• **Exercise directions**
Copy nothing before the line containing "hcond.2.2.1, hcond.2.2.2.1, hcond.2.2.2.2⟩, hkw⟩". Reproduce that line and all that follow, exactly, through the end of the records.

• **Records supplied**
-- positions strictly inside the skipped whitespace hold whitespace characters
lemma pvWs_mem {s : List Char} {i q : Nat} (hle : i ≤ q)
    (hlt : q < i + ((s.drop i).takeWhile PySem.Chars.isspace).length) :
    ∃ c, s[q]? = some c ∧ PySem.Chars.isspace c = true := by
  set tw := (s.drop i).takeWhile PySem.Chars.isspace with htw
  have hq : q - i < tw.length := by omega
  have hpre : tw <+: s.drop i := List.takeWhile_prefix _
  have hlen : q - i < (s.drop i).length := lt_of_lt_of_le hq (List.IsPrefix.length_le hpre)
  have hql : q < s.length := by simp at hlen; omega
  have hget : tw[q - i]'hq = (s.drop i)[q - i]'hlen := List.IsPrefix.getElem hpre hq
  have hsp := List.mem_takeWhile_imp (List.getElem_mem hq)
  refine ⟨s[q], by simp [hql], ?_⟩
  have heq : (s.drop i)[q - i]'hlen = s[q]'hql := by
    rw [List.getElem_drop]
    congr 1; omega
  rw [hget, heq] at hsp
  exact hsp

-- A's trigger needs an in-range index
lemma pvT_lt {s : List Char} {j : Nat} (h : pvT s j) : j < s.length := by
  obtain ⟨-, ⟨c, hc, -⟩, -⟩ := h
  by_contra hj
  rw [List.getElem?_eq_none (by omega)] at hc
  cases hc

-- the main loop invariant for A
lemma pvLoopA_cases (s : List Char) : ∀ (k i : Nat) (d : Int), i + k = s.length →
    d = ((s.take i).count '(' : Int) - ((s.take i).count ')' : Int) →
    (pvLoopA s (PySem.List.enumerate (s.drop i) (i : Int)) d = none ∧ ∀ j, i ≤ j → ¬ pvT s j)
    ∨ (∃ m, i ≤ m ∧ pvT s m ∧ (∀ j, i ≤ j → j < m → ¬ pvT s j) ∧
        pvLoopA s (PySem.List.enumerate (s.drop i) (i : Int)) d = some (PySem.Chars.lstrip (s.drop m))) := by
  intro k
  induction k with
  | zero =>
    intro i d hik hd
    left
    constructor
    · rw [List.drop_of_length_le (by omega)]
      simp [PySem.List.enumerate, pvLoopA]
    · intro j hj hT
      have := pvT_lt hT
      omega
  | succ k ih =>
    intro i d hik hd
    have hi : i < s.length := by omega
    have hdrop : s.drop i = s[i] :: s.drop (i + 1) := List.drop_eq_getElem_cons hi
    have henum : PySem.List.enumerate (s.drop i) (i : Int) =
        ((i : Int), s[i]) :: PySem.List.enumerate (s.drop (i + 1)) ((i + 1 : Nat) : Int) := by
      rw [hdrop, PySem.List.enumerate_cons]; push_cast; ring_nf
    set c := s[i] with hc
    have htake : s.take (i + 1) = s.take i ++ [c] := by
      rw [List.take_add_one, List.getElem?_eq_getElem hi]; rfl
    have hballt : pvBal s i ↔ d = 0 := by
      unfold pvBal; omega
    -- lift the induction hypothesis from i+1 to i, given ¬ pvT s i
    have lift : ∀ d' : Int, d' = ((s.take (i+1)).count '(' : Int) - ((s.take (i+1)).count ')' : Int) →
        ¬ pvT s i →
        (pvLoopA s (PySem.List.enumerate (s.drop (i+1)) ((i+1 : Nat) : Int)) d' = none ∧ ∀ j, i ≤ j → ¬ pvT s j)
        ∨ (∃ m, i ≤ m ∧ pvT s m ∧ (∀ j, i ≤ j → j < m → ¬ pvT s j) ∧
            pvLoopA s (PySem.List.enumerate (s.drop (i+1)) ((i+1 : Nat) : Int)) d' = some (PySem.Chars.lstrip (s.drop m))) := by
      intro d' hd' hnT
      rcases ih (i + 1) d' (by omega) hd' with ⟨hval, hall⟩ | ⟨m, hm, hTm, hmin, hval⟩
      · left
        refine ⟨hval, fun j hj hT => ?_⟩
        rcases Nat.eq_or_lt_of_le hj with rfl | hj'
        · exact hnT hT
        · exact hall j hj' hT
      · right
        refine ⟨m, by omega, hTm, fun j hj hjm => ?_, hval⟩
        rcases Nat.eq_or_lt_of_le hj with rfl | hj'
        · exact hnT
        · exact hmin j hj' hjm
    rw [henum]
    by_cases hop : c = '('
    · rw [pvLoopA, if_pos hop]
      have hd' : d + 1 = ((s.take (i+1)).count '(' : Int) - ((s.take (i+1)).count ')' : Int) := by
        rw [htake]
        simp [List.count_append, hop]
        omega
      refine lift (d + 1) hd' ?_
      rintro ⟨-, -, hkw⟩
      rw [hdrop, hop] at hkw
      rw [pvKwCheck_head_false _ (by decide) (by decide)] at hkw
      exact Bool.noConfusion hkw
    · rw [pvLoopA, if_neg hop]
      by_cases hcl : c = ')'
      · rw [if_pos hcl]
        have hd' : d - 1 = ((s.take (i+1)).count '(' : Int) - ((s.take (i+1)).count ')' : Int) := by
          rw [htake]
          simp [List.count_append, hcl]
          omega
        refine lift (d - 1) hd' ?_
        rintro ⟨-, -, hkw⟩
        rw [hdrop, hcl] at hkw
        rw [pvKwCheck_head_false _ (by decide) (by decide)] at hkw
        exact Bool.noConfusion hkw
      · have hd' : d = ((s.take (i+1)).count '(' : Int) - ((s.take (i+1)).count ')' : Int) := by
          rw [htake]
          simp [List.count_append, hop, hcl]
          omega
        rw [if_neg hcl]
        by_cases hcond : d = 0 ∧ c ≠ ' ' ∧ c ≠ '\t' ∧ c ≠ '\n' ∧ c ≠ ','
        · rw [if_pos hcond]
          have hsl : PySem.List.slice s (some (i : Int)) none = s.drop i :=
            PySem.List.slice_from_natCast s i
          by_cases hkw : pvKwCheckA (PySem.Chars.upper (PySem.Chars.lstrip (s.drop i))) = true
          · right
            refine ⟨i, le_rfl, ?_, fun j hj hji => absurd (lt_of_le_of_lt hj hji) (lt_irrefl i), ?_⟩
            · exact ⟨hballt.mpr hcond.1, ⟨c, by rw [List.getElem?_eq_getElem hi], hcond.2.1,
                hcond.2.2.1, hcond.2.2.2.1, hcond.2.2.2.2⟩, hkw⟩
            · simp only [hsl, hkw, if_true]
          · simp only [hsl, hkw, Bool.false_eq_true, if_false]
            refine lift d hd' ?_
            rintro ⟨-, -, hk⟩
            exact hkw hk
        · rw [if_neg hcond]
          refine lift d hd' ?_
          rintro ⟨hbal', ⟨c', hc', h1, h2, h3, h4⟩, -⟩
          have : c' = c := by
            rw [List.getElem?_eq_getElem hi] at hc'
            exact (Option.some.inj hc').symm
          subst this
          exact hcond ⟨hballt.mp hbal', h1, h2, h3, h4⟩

• **Exercise answer**
                hcond.2.2.1, hcond.2.2.2.1, hcond.2.2.2.2⟩, hkw⟩
            · simp only [hsl, hkw, if_true]
          · simp only [hsl, hkw, Bool.false_eq_true, if_false]
            refine lift d hd' ?_
            rintro ⟨-, -, hk⟩
            exact hkw hk
        · rw [if_neg hcond]
          refine lift d hd' ?_
          rintro ⟨hbal', ⟨c', hc', h1, h2, h3, h4⟩, -⟩
          have : c' = c := by
            rw [List.getElem?_eq_getElem hi] at hc'
            exact (Option.some.inj hc').symm
          subst this
          exact hcond ⟨hballt.mp hbal', h1, h2, h3, h4⟩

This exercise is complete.